Former President Donald J. Trump making a recorded statement from his Mar-a-Lago resort and residence in Florida earlier this month. His suppositions about important events over the past few years underscore the ways in which he often airs questionable claims without explanation.

Aside from falsely insisting that he did not lose the 2020 election, former President Donald J. Trump has peddled a related set of theories centered on one question: What would the world have looked like had he stayed in office?

Mr. Trump, in rallies and interviews, has repeatedly asserted — more than a dozen times since December, by one rough count — that three distinct events, both in the United States and abroad, are a product of the 2020 election.

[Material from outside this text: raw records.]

-- ===== VERDICT (by name: the statement is the Claim_ definition above) =====
theorem pick_lang_spec : Claim_equal_pick_lang := by
  intro es _
  unfold Spec_pick_lang pick_lang pick_lang_alt
  by_cases hnil : es = []
  · simp [hnil]
  · simp only [if_neg hnil]
    rw [foldB es none 3]
    simp only [pvPrioLoop, build_contains, build_getD,
      PySem.Dict.contains_empty, PySem.Dict.getD_empty, Bool.false_or, List.nil_append]
    by_cases hlt : es.any (fun el => pvLangOf el == "lt") = true
    · -- some element has lang "lt": M = 0
      obtain ⟨el0, hmem, hel0⟩ := List.any_eq_true.mp hlt
      have h0 : pvRank el0 = 0 := (pvRank_eq_zero_iff el0).mpr (by simpa using hel0)
      have hM : pvM es 3 = 0 := Nat.le_zero.mp (h0 ▸ pvM_le_of_mem es 3 el0 hmem)
      obtain ⟨e, he⟩ := find?_some_of_any es _ hlt
      have hfilter : PySem.List.pyGet? (es.filter (fun el => pvLangOf el == "lt")) 0 = some e := by
        rw [PySem.List.pyGet?_zero, ← List.head?_eq_getElem?, head?_filter', he]
      have hq : es.find? (fun el => decide (pvRank el ≤ pvM es 3)) = some e := by
        rw [← he]
        apply find?_congr_mem
        intro a _
        simp only [hM, Nat.le_zero, pvRank_eq_zero_iff]
        by_cases hx : pvLangOf a = "lt" <;> simp [hx]
      have key : (if pvM es 3 < 3 then es.find? (fun el => decide (pvRank el ≤ pvM es 3)) else none) = some e := by
        rw [if_pos (by omega : pvM es 3 < 3)]; exact hq
      rw [if_pos hlt, hfilter, key, hM]
      simp
    · have hne0 : ∀ el ∈ es, pvRank el ≠ 0 := by
        intro el h hc
        exact hlt (List.any_eq_true.mpr ⟨el, h, by simp [(pvRank_eq_zero_iff el).mp hc]⟩)
      simp only [hlt, if_false, Bool.false_eq_true]
      by_cases hru : es.any (fun el => pvLangOf el == "ru") = true
      · obtain ⟨el0, hmem, hel0⟩ := List.any_eq_true.mp hru
        have h1 : pvRank el0 = 1 := (pvRank_eq_one_iff el0).mpr (by simpa using hel0)
        have hle : pvM es 3 ≤ 1 := h1 ▸ pvM_le_of_mem es 3 el0 hmem
        have hge : 1 ≤ pvM es 3 := pvM_lb es 3 1 (by omega)
          (fun el h => Nat.one_le_iff_ne_zero.mpr (hne0 el h))
        have hM : pvM es 3 = 1 := le_antisymm hle hge
        obtain ⟨e, he⟩ := find?_some_of_any es _ hru
        have hfilter : PySem.List.pyGet? (es.filter (fun el => pvLangOf el == "ru")) 0 = some e := by
          rw [PySem.List.pyGet?_zero, ← List.head?_eq_getElem?, head?_filter', he]
        have hq : es.find? (fun el => decide (pvRank el ≤ pvM es 3)) = some e := by
          rw [← he]
          apply find?_congr_mem
          intro a ha
          have hz := hne0 a ha
          have h1iff := pvRank_eq_one_iff a
          by_cases hr : pvRank a = 1
          · simp_all
          · have hx : ¬ pvRank a ≤ 1 := by omega
            have hy : ¬ pvLangOf a = "ru" := fun hcc => hr (h1iff.mpr hcc)
            simp [hM, hx, hy]
        have key : (if pvM es 3 < 3 then es.find? (fun el => decide (pvRank el ≤ pvM es 3)) else none) = some e := by
          rw [if_pos (by omega : pvM es 3 < 3)]; exact hq
        rw [if_pos hru, hfilter, key, hM]
        simp
      · have hne1 : ∀ el ∈ es, pvRank el ≠ 1 := by
          intro el h hc
          exact hru (List.any_eq_true.mpr ⟨el, h, by simp [(pvRank_eq_one_iff el).mp hc]⟩)
        simp only [hru, if_false, Bool.false_eq_true]
        by_cases hen : es.any (fun el => pvLangOf el == "en") = true
        · obtain ⟨el0, hmem, hel0⟩ := List.any_eq_true.mp hen
          have h2 : pvRank el0 = 2 := (pvRank_eq_two_iff el0).mpr (by simpa using hel0)
          have hle : pvM es 3 ≤ 2 := h2 ▸ pvM_le_of_mem es 3 el0 hmem
          have hge : 2 ≤ pvM es 3 := pvM_lb es 3 2 (by omega)
            (fun el h => by have := hne0 el h; have := hne1 el h; omega)
          have hM : pvM es 3 = 2 := le_antisymm hle hge
          obtain ⟨e, he⟩ := find?_some_of_any es _ hen
          have hfilter : PySem.List.pyGet? (es.filter (fun el => pvLangOf el == "en")) 0 = some e := by
            rw [PySem.List.pyGet?_zero, ← List.head?_eq_getElem?, head?_filter', he]
          have hq : es.find? (fun el => decide (pvRank el ≤ pvM es 3)) = some e := by
            rw [← he]
            apply find?_congr_mem
            intro a ha
            have hz := hne0 a ha
            have ho := hne1 a ha
            have h2iff := pvRank_eq_two_iff a
            by_cases hr : pvRank a = 2
            · simp_all
            · have hx : ¬ pvRank a ≤ 2 := by omega
              have hy : ¬ pvLangOf a = "en" := fun hcc => hr (h2iff.mpr hcc)
              simp [hM, hx, hy]
          have key : (if pvM es 3 < 3 then es.find? (fun el => decide (pvRank el ≤ pvM es 3)) else none) = some e := by
            rw [if_pos (by omega : pvM es 3 < 3)]; exact hq
          rw [if_pos hen, hfilter, key, hM]
          simp
        · have hne2 : ∀ el ∈ es, pvRank el ≠ 2 := by
            intro el h hc
            exact hen (List.any_eq_true.mpr ⟨el, h, by simp [(pvRank_eq_two_iff el).mp hc]⟩)
          have hge : 3 ≤ pvM es 3 := pvM_lb es 3 3 (by omega)
            (fun el h => by
              have := hne0 el h; have := hne1 el h; have := hne2 el h
              have := pvRank_le_three el; omega)
          have hM : pvM es 3 = 3 := le_antisymm (pvM_le es 3) hge
          rw [if_neg hen, hM]
          simp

“There wouldn’t have been an attack on Israel. There wouldn’t have been an attack on Ukraine. And we wouldn’t have had any inflation,” he declared during a rally in January in Las Vegas. The next month in South Carolina, he baselessly claimed that Democrats had admitted as much.

Politicians routinely entertain what-ifs, which are impossible to prove or rebut with certainty. But Mr. Trump’s suppositions underscore the ways in which he often airs questionable claims without explanation and which might not be supported by the broader context.

And unlike simply attacking an opponent’s record or making a campaign promise, such alternative realities enjoy the benefit of being untestable.

“People already grapple with how to hold elected officials accountable,” said Tabitha Bonilla, an associate professor of political science at Northwestern University who has researched campaign promises and accountability. “And what is super interesting here is that there’s no way to hold someone accountable at all, because there’s no way to measure any of this.”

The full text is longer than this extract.